» YOUR ASSIGNMENT
Search the entries below for the string "pvPassA" and give the number of lines that hold it, nothing else.

» RECORDS FOR THIS TASK
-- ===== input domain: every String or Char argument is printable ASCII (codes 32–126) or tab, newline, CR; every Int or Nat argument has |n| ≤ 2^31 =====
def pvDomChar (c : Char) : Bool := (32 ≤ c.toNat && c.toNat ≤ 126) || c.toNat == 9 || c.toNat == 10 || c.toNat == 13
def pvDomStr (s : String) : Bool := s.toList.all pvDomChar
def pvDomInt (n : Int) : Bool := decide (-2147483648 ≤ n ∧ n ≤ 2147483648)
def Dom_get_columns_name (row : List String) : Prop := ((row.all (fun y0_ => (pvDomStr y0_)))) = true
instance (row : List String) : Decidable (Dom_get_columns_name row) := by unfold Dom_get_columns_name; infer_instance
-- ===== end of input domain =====

-- B fuses A's two phases into one linear pass: index-formula blank names, a dict of running
-- counts, and a 'keep' watermark that replaces A's nested trailing-placeholder scan (objective: faster).

-- ===== PORT A =====
-- the normalization chain both Pythons apply to a non-empty cell (identical text in Source A and Source B)
def pvNormalize (s : String) : String :=
  (((((((((PySem.Str.strip (PySem.Str.lower s)).replace " " "_").replace "(" "").replace ")" "").replace "\n" "_").replace "/" "_").replace "'s" "").replace "-" "_").replace "." "_")

-- first for-loop of A: builds columns_name, inner scans are list membership and list.count
def pvPassA : List String → List String → List String
  | [], acc => acc
  | i :: rest, acc =>
    if i ≠ "" then
      let cn := pvNormalize i
      let cn := if cn ∈ acc then cn ++ "_" ++ PySem.Int.toStr ((acc.count cn : Int) + 1) else cn
      pvPassA rest (acc ++ [cn])
    else
      let cn := "__blank_header_" ++ PySem.Int.toStr ((acc.length : Int) + 1)
      let cn := if cn ∈ acc then cn ++ PySem.Int.toStr ((acc.count cn : Int) + 1) else cn
      pvPassA rest (acc ++ [cn])

-- inner 'for y in range(i, len)' with break: t == 0 iff every remaining name contains the marker
def pvAllBlankA : List String → Bool
  | [] => true
  | y :: r => if PySem.Str.isIn "__blank_header_" y then pvAllBlankA r else false

-- second for-loop of A: first index whose whole suffix is blank headers truncates the list
def pvTrimA (names : List String) (i : Nat) : List String :=
  if h : i < names.length then
    if PySem.Str.isIn "__blank_header_" names[i] then
      if pvAllBlankA (names.drop i) then names.take i
      else pvTrimA names (i + 1)
    else pvTrimA names (i + 1)
  else names
termination_by names.length - i

def get_columns_name (row : List String) : List String :=
  pvTrimA (pvPassA row []) 0

-- ===== PORT B =====
-- Source B's single for-loop over enumerate(row): pos is the enumerate counter, counts the dict,
-- out the built list, keep the watermark (index past the last non-placeholder name)
def pvLoopB : List String → Nat → PySem.Dict String Int → List String → Nat → List String × Nat
  | [], _, _, out, keep => (out, keep)
  | cell :: rest, pos, counts, out, keep =>
    let bs : String × String :=
      if cell = "" then ("__blank_header_" ++ PySem.Int.toStr ((pos : Int) + 1), "")
      else (pvNormalize cell, "_")
    let dup := counts.getD bs.1 0
    let name := if dup = 0 then bs.1 else bs.1 ++ bs.2 ++ PySem.Int.toStr (dup + 1)
    let counts := counts.insert name (counts.getD name 0 + 1)
    let out := out ++ [name]
    let keep := if PySem.Str.isIn "__blank_header_" name then keep else out.length
    pvLoopB rest (pos + 1) counts out keep
def pvWitness_get_middle_comma : String := "hello, world"

def Spec_get_middle_comma (sentence : String) (out : Int) : Prop := out = get_middle_comma_alt sentence
instance (sentence : String) (out : Int) : Decidable (Spec_get_middle_comma sentence out) := by
  unfold Spec_get_middle_comma; infer_instance

-- ===== CLAIM (what is proved, stated in full; the proofs are below) =====
def Claim_equal_get_middle_comma : Prop := ∀ (sentence : String), Dom_get_middle_comma sentence → Pre_get_middle_comma sentence → Spec_get_middle_comma sentence (get_middle_comma sentence)

-- ===== LEMMAS AND PROOFS =====

-- index i of cs holds a space
def gmcIsSpace (cs : List Char) (i : Int) : Bool :=
  decide (0 ≤ i) && decide (i < (cs.length : Int)) && (PySem.List.pyGet? cs i == some ' ')


-- left-biased minimum of two optional candidates (the tie keeps the LEFT argument)
def gmcMerge (key : Int → Nat) : Option Int → Option Int → Option Int
  | none, o => o
  | some a, none => some a
  | some a, some b => if key b < key a then some b else some a

-- first minimizer of key in a list (reference form of Python's min(…, key=…) loop)
def gmcMinF (key : Int → Nat) : List Int → Option Int
  | [] => none
  | x :: t => gmcMerge key (some x) (gmcMinF key t)

-- the order in which B's scan visits positions, from distance d on, for fuel more rounds
def gmcOrder (mid : Int) : Nat → Nat → List Int
  | 0, _ => []
  | fuel + 1, d => (if d = 0 then [mid] else [mid - (d : Int), mid + (d : Int)]) ++ gmcOrder mid fuel (d + 1)

-- "a strictly precedes b in B's scan order": nearer to mid, or equally near and to the left
def gmcQ (mid a b : Int) : Prop := (a - mid).natAbs < (b - mid).natAbs ∨ ((a - mid).natAbs = (b - mid).natAbs ∧ a < b)

lemma gmcMerge_assoc (key : Int → Nat) (o1 o2 o3 : Option Int) :
    gmcMerge key (gmcMerge key o1 o2) o3 = gmcMerge key o1 (gmcMerge key o2 o3) := by
  rcases o1 with _ | a <;> rcases o2 with _ | b <;> rcases o3 with _ | c <;>
    simp [gmcMerge] <;> split_ifs <;> simp [gmcMerge] <;> split_ifs <;> first | rfl | omega

lemma gmcFoldl_eq_minF (key : Int → Nat) (l : List Int) (acc : Option Int) :
    l.foldl (fun acc x => match acc with
      | none => some x
      | some m => if key x < key m then some x else some m) acc
      = gmcMerge key acc (gmcMinF key l) := by
  induction l generalizing acc with
  | nil => cases acc <;> simp [gmcMinF, gmcMerge]
  | cons x t ih =>
    have hstep : (fun (acc : Option Int) (x : Int) => match acc with
      | none => some x
      | some m => if key x < key m then some x else some m)
        = fun acc x => gmcMerge key acc (some x) := by
      funext a y; cases a <;> rfl
    rw [List.foldl_cons, ih]
    rw [show (match acc with
      | none => some x
      | some m => if key x < key m then some x else some m) = gmcMerge key acc (some x) by cases acc <;> rfl]
    rw [gmcMerge_assoc]
    rfl

lemma gmcMinF_eq_none (key : Int → Nat) (l : List Int) : gmcMinF key l = none ↔ l = [] := by
  cases l with
  | nil => simp [gmcMinF]
  | cons x t =>
    simp only [gmcMinF]
    cases gmcMinF key t <;> simp [gmcMerge] <;> split_ifs <;> simp

lemma gmcMinF_best (key : Int → Nat) : ∀ (l : List Int), l.Pairwise (· < ·) → ∀ (m : Int),
    gmcMinF key l = some m →
    m ∈ l ∧ ∀ i ∈ l, key m < key i ∨ (key m = key i ∧ m ≤ i) := by
  intro l
  induction l with
  | nil => intro _ m h; simp [gmcMinF] at h
  | cons x t ih =>
    intro hl m h
    rcases List.pairwise_cons.mp hl with ⟨hx, ht⟩
    simp only [gmcMinF] at h
    cases hmt : gmcMinF key t with
    | none =>
      rw [hmt] at h
      simp [gmcMerge] at h
      subst h
      have ht0 : t = [] := (gmcMinF_eq_none key t).mp hmt
      subst ht0
      simp
    | some j =>
      rw [hmt] at h
      rcases ih ht j hmt with ⟨hjmem, hjbest⟩
      simp only [gmcMerge] at h
      split_ifs at h with hkey
      · cases h
        refine ⟨List.mem_cons_of_mem _ hjmem, ?_⟩
        intro i hi
        rcases List.mem_cons.mp hi with rfl | hi'
        · left; exact hkey
        · exact hjbest i hi'
      · cases h
        refine ⟨List.mem_cons_self, ?_⟩
        intro i hi
        rcases List.mem_cons.mp hi with rfl | hi'
        · right; exact ⟨rfl, le_refl _⟩
        · rcases hjbest i hi' with h1 | ⟨h1, h2⟩
          · left; omega
          · by_cases hxi : key x < key i
            · left; exact hxi
            · right
              constructor
              · omega
              · exact le_of_lt (hx i hi')

lemma gmcFind?_best (p : Int → Bool) (mid : Int) (l : List Int)
    (hl : l.Pairwise (gmcQ mid)) (m : Int) (h : l.find? p = some m) :
    p m = true ∧ ∀ i ∈ l, p i = true → (m = i ∨ gmcQ mid m i) := by
  induction l with
  | nil => simp at h
  | cons x t ih =>
    rcases List.pairwise_cons.mp hl with ⟨hx, ht⟩
    by_cases hpx : p x = true
    · rw [List.find?_cons_of_pos hpx] at h
      cases h
      refine ⟨hpx, ?_⟩
      intro i hi _
      rcases List.mem_cons.mp hi with rfl | hi'
      · left; rfl
      · right; exact hx i hi'
    · rw [List.find?_cons_of_neg hpx] at h
      rcases ih ht h with ⟨hpm, hbest⟩
      refine ⟨hpm, ?_⟩
      intro i hi hpi
      rcases List.mem_cons.mp hi with rfl | hi'
      · exact absurd hpi hpx
      · exact hbest i hi' hpi

lemma gmcOrder_key_lb (mid : Int) : ∀ (fuel d : Nat) (x : Int),
    x ∈ gmcOrder mid fuel d → d ≤ (x - mid).natAbs := by
  intro fuel
  induction fuel with
  | zero => intro d x hx; simp [gmcOrder] at hx
  | succ fuel ih =>
    intro d x hx
    simp only [gmcOrder, List.mem_append] at hx
    rcases hx with hx | hx
    · split_ifs at hx with hd
      · subst hd; simp at hx; omega
      · simp at hx; rcases hx with rfl | rfl <;> omega
    · have := ih (d + 1) x hx; omega

lemma gmcOrder_pairwise (mid : Int) : ∀ (fuel d : Nat),
    (gmcOrder mid fuel d).Pairwise (gmcQ mid) := by
  intro fuel
  induction fuel with
  | zero => intro d; simp [gmcOrder]
  | succ fuel ih =>
    intro d
    simp only [gmcOrder]
    rw [List.pairwise_append]
    refine ⟨?_, ih (d + 1), ?_⟩
    · split_ifs with hd
      · simp
      · simp [gmcQ]
        omega
    · intro a ha b hb
      have hb' := gmcOrder_key_lb mid fuel (d + 1) b hb
      have ha' : (a - mid).natAbs = d := by
        split_ifs at ha with hd
        · subst hd; simp at ha; omega
        · simp at ha; rcases ha with rfl | rfl <;> omega
      left; omega

lemma gmcOrder_mem (mid : Int) : ∀ (fuel d0 d : Nat), d0 ≤ d → d < d0 + fuel →
    (mid - (d : Int)) ∈ gmcOrder mid fuel d0 ∧ (mid + (d : Int)) ∈ gmcOrder mid fuel d0 := by
  intro fuel
  induction fuel with
  | zero => intro d0 d h1 h2; omega
  | succ fuel ih =>
    intro d0 d h1 h2
    simp only [gmcOrder, List.mem_append]
    by_cases hd : d = d0
    · subst hd
      constructor <;> left <;> split_ifs with h0 <;> simp <;> omega
    · have := ih (d0 + 1) d (by omega) (by omega)
      exact ⟨Or.inr this.1, Or.inr this.2⟩

lemma gmcStep_eq (cs : List Char) (idx : Int) (space : Option Int) :
    gmcStep cs idx space =
      if gmcIsValidComma cs idx then .inl idx
      else .inr (if gmcIsSpace cs idx && space.isNone then some idx else space) := by
  by_cases hr : 0 ≤ idx ∧ idx < (cs.length : Int)
  · have h1 : (decide (0 ≤ idx)) = true := decide_eq_true hr.1
    have h2 : (decide (idx < (cs.length : Int))) = true := decide_eq_true hr.2
    unfold gmcStep gmcIsValidComma gmcIsSpace
    rw [if_pos hr, PySem.List.pyGet?_eq_some_getElem cs hr.1 hr.2]
    simp only [h1, h2, Bool.true_and]
    by_cases hc : cs[idx.toNat] = ','
    · simp [hc]
    · have hc' : (cs[idx.toNat] == ',') = false := by simp [hc]
      have hc'' : ((some cs[idx.toNat] : Option Char) == some ',') = false := by simp [hc]
      simp only [hc', hc'', Bool.false_and, if_neg Bool.false_ne_true]
      by_cases hs : cs[idx.toNat] = ' '
      · cases space <;> simp [hs]
      · have hs' : (cs[idx.toNat] == ' ') = false := by simp [hs]
        have hs'' : ((some cs[idx.toNat] : Option Char) == some ' ') = false := by simp [hs]
        simp [hs', hs'']
  · have hA : gmcIsValidComma cs idx = false := by
      unfold gmcIsValidComma
      rcases not_and_or.mp hr with h | h <;> simp [h]
    have hB : gmcIsSpace cs idx = false := by
      unfold gmcIsSpace
      rcases not_and_or.mp hr with h | h <;> simp [h]
    unfold gmcStep
    rw [if_neg hr]
    simp [hA, hB]

lemma gmcScan_spec (cs : List Char) (mid : Int) : ∀ (fuel d : Nat) (space : Option Int),
    gmcScan cs mid fuel d space =
      match (gmcOrder mid fuel d).find? (gmcIsValidComma cs) with
      | some j => j
      | none =>
        match space with
        | some s => s
        | none => ((gmcOrder mid fuel d).find? (gmcIsSpace cs)).getD 0 := by
  intro fuel
  induction fuel with
  | zero =>
    intro d space
    simp only [gmcScan, gmcOrder, List.find?_nil]
    cases space <;> rfl
  | succ fuel ih =>
    intro d space
    simp only [gmcScan, gmcStep_eq, gmcOrder]
    by_cases hd : d = 0
    · subst hd
      simp only [reduceIte, Nat.cast_zero, sub_zero, add_zero, Nat.zero_add,
        List.singleton_append, ih]
      by_cases hc : gmcIsValidComma cs mid = true
      · simp [hc, List.find?_cons_of_pos hc]
      · have hc' : gmcIsValidComma cs mid = false := by simpa using hc
        simp only [hc', Bool.false_eq_true, if_false, List.find?_cons_of_neg hc]
        cases hf : (gmcOrder mid fuel 1).find? (gmcIsValidComma cs) with
        | some j => simp
        | none =>
          cases space with
          | some s => simp
          | none =>
            by_cases hs : gmcIsSpace cs mid = true
            · simp [hs, List.find?_cons_of_pos hs]
            · have hs' : gmcIsSpace cs mid = false := by simpa using hs
              simp [hs', List.find?_cons_of_neg hs]
    · simp only [hd, if_false, reduceIte, List.cons_append, List.nil_append, ih]
      by_cases hc1 : gmcIsValidComma cs (mid - (d : Int)) = true
      · simp [hc1, List.find?_cons_of_pos hc1]
      · have hc1' : gmcIsValidComma cs (mid - (d : Int)) = false := by simpa using hc1
        simp only [hc1', Bool.false_eq_true, if_false, List.find?_cons_of_neg hc1]
        by_cases hc2 : gmcIsValidComma cs (mid + (d : Int)) = true
        · simp [hc2, List.find?_cons_of_pos hc2]
        · have hc2' : gmcIsValidComma cs (mid + (d : Int)) = false := by simpa using hc2
          simp only [hc2', Bool.false_eq_true, if_false, List.find?_cons_of_neg hc2]
          cases hf : (gmcOrder mid fuel (d + 1)).find? (gmcIsValidComma cs) with
          | some j => simp
          | none =>
            cases space with
            | some s => simp
            | none =>
              by_cases hs1 : gmcIsSpace cs (mid - (d : Int)) = true
              · simp [hs1, List.find?_cons_of_pos hs1]
              · have hs1' : gmcIsSpace cs (mid - (d : Int)) = false := by simpa using hs1
                simp only [hs1', Bool.false_and, if_neg Bool.false_ne_true,
                  List.find?_cons_of_neg hs1]
                by_cases hs2 : gmcIsSpace cs (mid + (d : Int)) = true
                · simp [hs2, List.find?_cons_of_pos hs2]
                · have hs2' : gmcIsSpace cs (mid + (d : Int)) = false := by simpa using hs2
                  simp [hs2', List.find?_cons_of_neg hs2]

» WORKED SOLUTION
4